**Directions for this task**. Only the number is requested. Tally the lines of the data that hold the string "LiteSpeed".
======== Task material ========
-- pv_equiv track=rewrite | github.com/Kae-Desu/LazyEASM | modules/Wappalyzer.py | extract_web_server
-- ===== SOURCE A (Python) =====
-- from typing import List, Dict, Optional, Tuple
--
-- def extract_web_server(technologies: Dict) -> Optional[str]:
--     """
--     Extract web server from technologies.
--
--     Args:
--         technologies: Wappalyzer output dict
--
--     Returns:
--         Web server name or None
--     """
--     web_server_techs = ['nginx', 'Apache', 'Apache HTTP Server', 'IIS',
--                        'lighttpd', 'OpenResty', 'LiteSpeed']
--
--     for tech_name in technologies.keys():
--         if tech_name in web_server_techs:
--             return tech_name
--
--     categories = ['Web servers', 'Reverse proxies']
--     for tech_name, tech_data in technologies.items():
--         tech_cats = tech_data.get('categories', [])
--         for cat in categories:
--             if cat in tech_cats:
--                 return tech_name
--
--     return None
-- ===== SOURCE B (Python) =====
-- def extract_web_server(technologies):
--     """One pass over items: record the first name match and the first category match, then merge."""
--     web_server_set = {'nginx', 'Apache', 'Apache HTTP Server', 'IIS',
--                       'lighttpd', 'OpenResty', 'LiteSpeed'}
--     cat_set = {'Web servers', 'Reverse proxies'}
--     first_name = None
--     first_cat = None
--     for tech_name, tech_data in technologies.items():
--         if first_name is None and tech_name in web_server_set:
--             first_name = tech_name
--         if first_cat is None and any(c in cat_set for c in tech_data.get('categories', [])):
--             first_cat = tech_name
--     return first_name if first_name is not None else first_cat
-- ===== Notes on version B (the rewrite author's own statement) =====
-- stated objective: alternative
-- what changed: Replaces A's two sequential scans (name pass, then category pass) with a single pass over items() maintaining first-name-match and first-category-match slots, merged after the loop.
import Mathlib
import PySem

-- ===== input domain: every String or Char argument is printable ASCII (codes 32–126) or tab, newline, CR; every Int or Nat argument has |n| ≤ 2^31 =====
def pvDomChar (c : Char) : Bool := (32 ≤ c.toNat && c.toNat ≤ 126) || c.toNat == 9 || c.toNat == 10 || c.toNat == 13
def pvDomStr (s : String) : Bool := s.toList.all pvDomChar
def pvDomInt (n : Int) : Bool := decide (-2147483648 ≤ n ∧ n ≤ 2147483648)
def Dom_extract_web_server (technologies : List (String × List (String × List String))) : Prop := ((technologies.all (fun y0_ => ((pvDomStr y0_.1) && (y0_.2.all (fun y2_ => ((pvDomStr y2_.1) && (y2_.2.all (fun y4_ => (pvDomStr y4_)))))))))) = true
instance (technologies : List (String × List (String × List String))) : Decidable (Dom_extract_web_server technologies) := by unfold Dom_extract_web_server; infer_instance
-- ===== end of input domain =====

-- B merges A's two scans (name pass, then category pass) into one pass with two slots; alternative decomposition, same cost.
-- ===== PORT A =====
def pvWebServerTechs : List String :=
  ["nginx", "Apache", "Apache HTTP Server", "IIS", "lighttpd", "OpenResty", "LiteSpeed"]

def pvCategories : List String := ["Web servers", "Reverse proxies"]

-- first loop of A: over keys, return first name in web_server_techs
def pvFindName : List (String × List (String × List String)) → Option String
  | [] => none
  | (tech_name, _) :: rest =>
      if pvWebServerTechs.contains tech_name then some tech_name else pvFindName rest

-- inner loop of A: for cat in categories: if cat in tech_cats: return
def pvCatHit (tech_cats : List String) : Bool :=
  pvCategories.any (fun cat => tech_cats.contains cat)

-- second loop of A: over items, return first with a category hit
def pvFindCat : List (String × List (String × List String)) → Option String
  | [] => none
  | (tech_name, tech_data) :: rest =>
      let tech_cats := PySem.Dict.getD (PySem.Dict.mk tech_data) "categories" []
      if pvCatHit tech_cats then some tech_name else pvFindCat rest

def extract_web_server (technologies : List (String × List (String × List String))) : Option String :=
  match pvFindName technologies with
  | some tech_name => some tech_name
  | none => pvFindCat technologies

-- ===== PORT B =====
def pvWebServerSet : PySem.Set String :=
  PySem.Set.ofList ["nginx", "Apache", "Apache HTTP Server", "IIS", "lighttpd", "OpenResty", "LiteSpeed"]

def pvCatSet : PySem.Set String := PySem.Set.ofList ["Web servers", "Reverse proxies"]

-- single pass keeping (first_name, first_cat), each slot set at most once
def pvStep (acc : Option String × Option String) (item : String × List (String × List String)) :
    Option String × Option String :=
  let first_name :=
    if acc.1.isNone && pvWebServerSet.contains item.1 then some item.1 else acc.1
  let first_cat :=
    if acc.2.isNone &&
        (PySem.Dict.getD (PySem.Dict.mk item.2) "categories" []).any (fun c => pvCatSet.contains c) then
      some item.1
    else acc.2
  (first_name, first_cat)

def extract_web_server_alt (technologies : List (String × List (String × List String))) : Option String :=
  let r := technologies.foldl pvStep (none, none)
  match r.1 with
  | some n => some n
  | none => r.2

-- ===== PRECONDITION & SPEC =====
def Spec_extract_web_server (technologies : List (String × List (String × List String))) (out : Option String) : Prop := out = extract_web_server_alt technologies
instance (technologies : List (String × List (String × List String))) (out : Option String) : Decidable (Spec_extract_web_server technologies out) := by unfold Spec_extract_web_server; infer_instance

-- ===== CLAIM (what is proved, stated in full; the proofs are below) =====
def Claim_equal_extract_web_server : Prop := ∀ (technologies : List (String × List (String × List String))), Dom_extract_web_server technologies → Spec_extract_web_server technologies (extract_web_server technologies)

-- ===== LEMMAS AND PROOFS =====

-- ===== VERDICT (by name: the statement is the Claim_ definition above) =====
-- the two membership tests agree
lemma pvName_iff (n : String) : n ∈ pvWebServerSet ↔ n ∈ pvWebServerTechs := by
  simp [pvWebServerSet, pvWebServerTechs, PySem.Set.ofList]

lemma pvCat_iff (cats : List String) :
    (∃ x ∈ cats, x ∈ pvCatSet) ↔ pvCatHit cats = true := by
  simp [pvCatHit, pvCatSet, pvCategories, PySem.Set.ofList]
  aesop

lemma pvOr_ite (c : Bool) (n : String) (r : Option String) :
    (if c then some n else none).or r = if c then some n else r := by
  cases c <;> simp

-- fold invariant: the fold from any accumulator is the accumulator's slots, else the scans' results
lemma pvFold_inv (t : List (String × List (String × List String)))
    (a b : Option String) :
    t.foldl pvStep (a, b) = (a.or (pvFindName t), b.or (pvFindCat t)) := by
  induction t generalizing a b with
  | nil => simp [pvFindName, pvFindCat]
  | cons x rest ih =>
      obtain ⟨n, d⟩ := x
      have hstep : pvStep (a, b) (n, d) =
          (a.or (if pvWebServerTechs.contains n then some n else none),
           b.or (if pvCatHit (PySem.Dict.getD (PySem.Dict.mk d) "categories" []) then
                   some n else none)) := by
        cases a <;> cases b <;>
          simp [pvStep, pvName_iff, pvCat_iff, Option.some_or, Option.none_or]
      simp only [List.foldl_cons, hstep, ih, Option.or_assoc, pvOr_ite]
      rfl

theorem extract_web_server_spec : Claim_equal_extract_web_server := by
  intro t _
  unfold Spec_extract_web_server extract_web_server extract_web_server_alt
  rw [pvFold_inv t none none]
  cases h : pvFindName t <;> simp [Option.or]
========
**Exercise result**. 4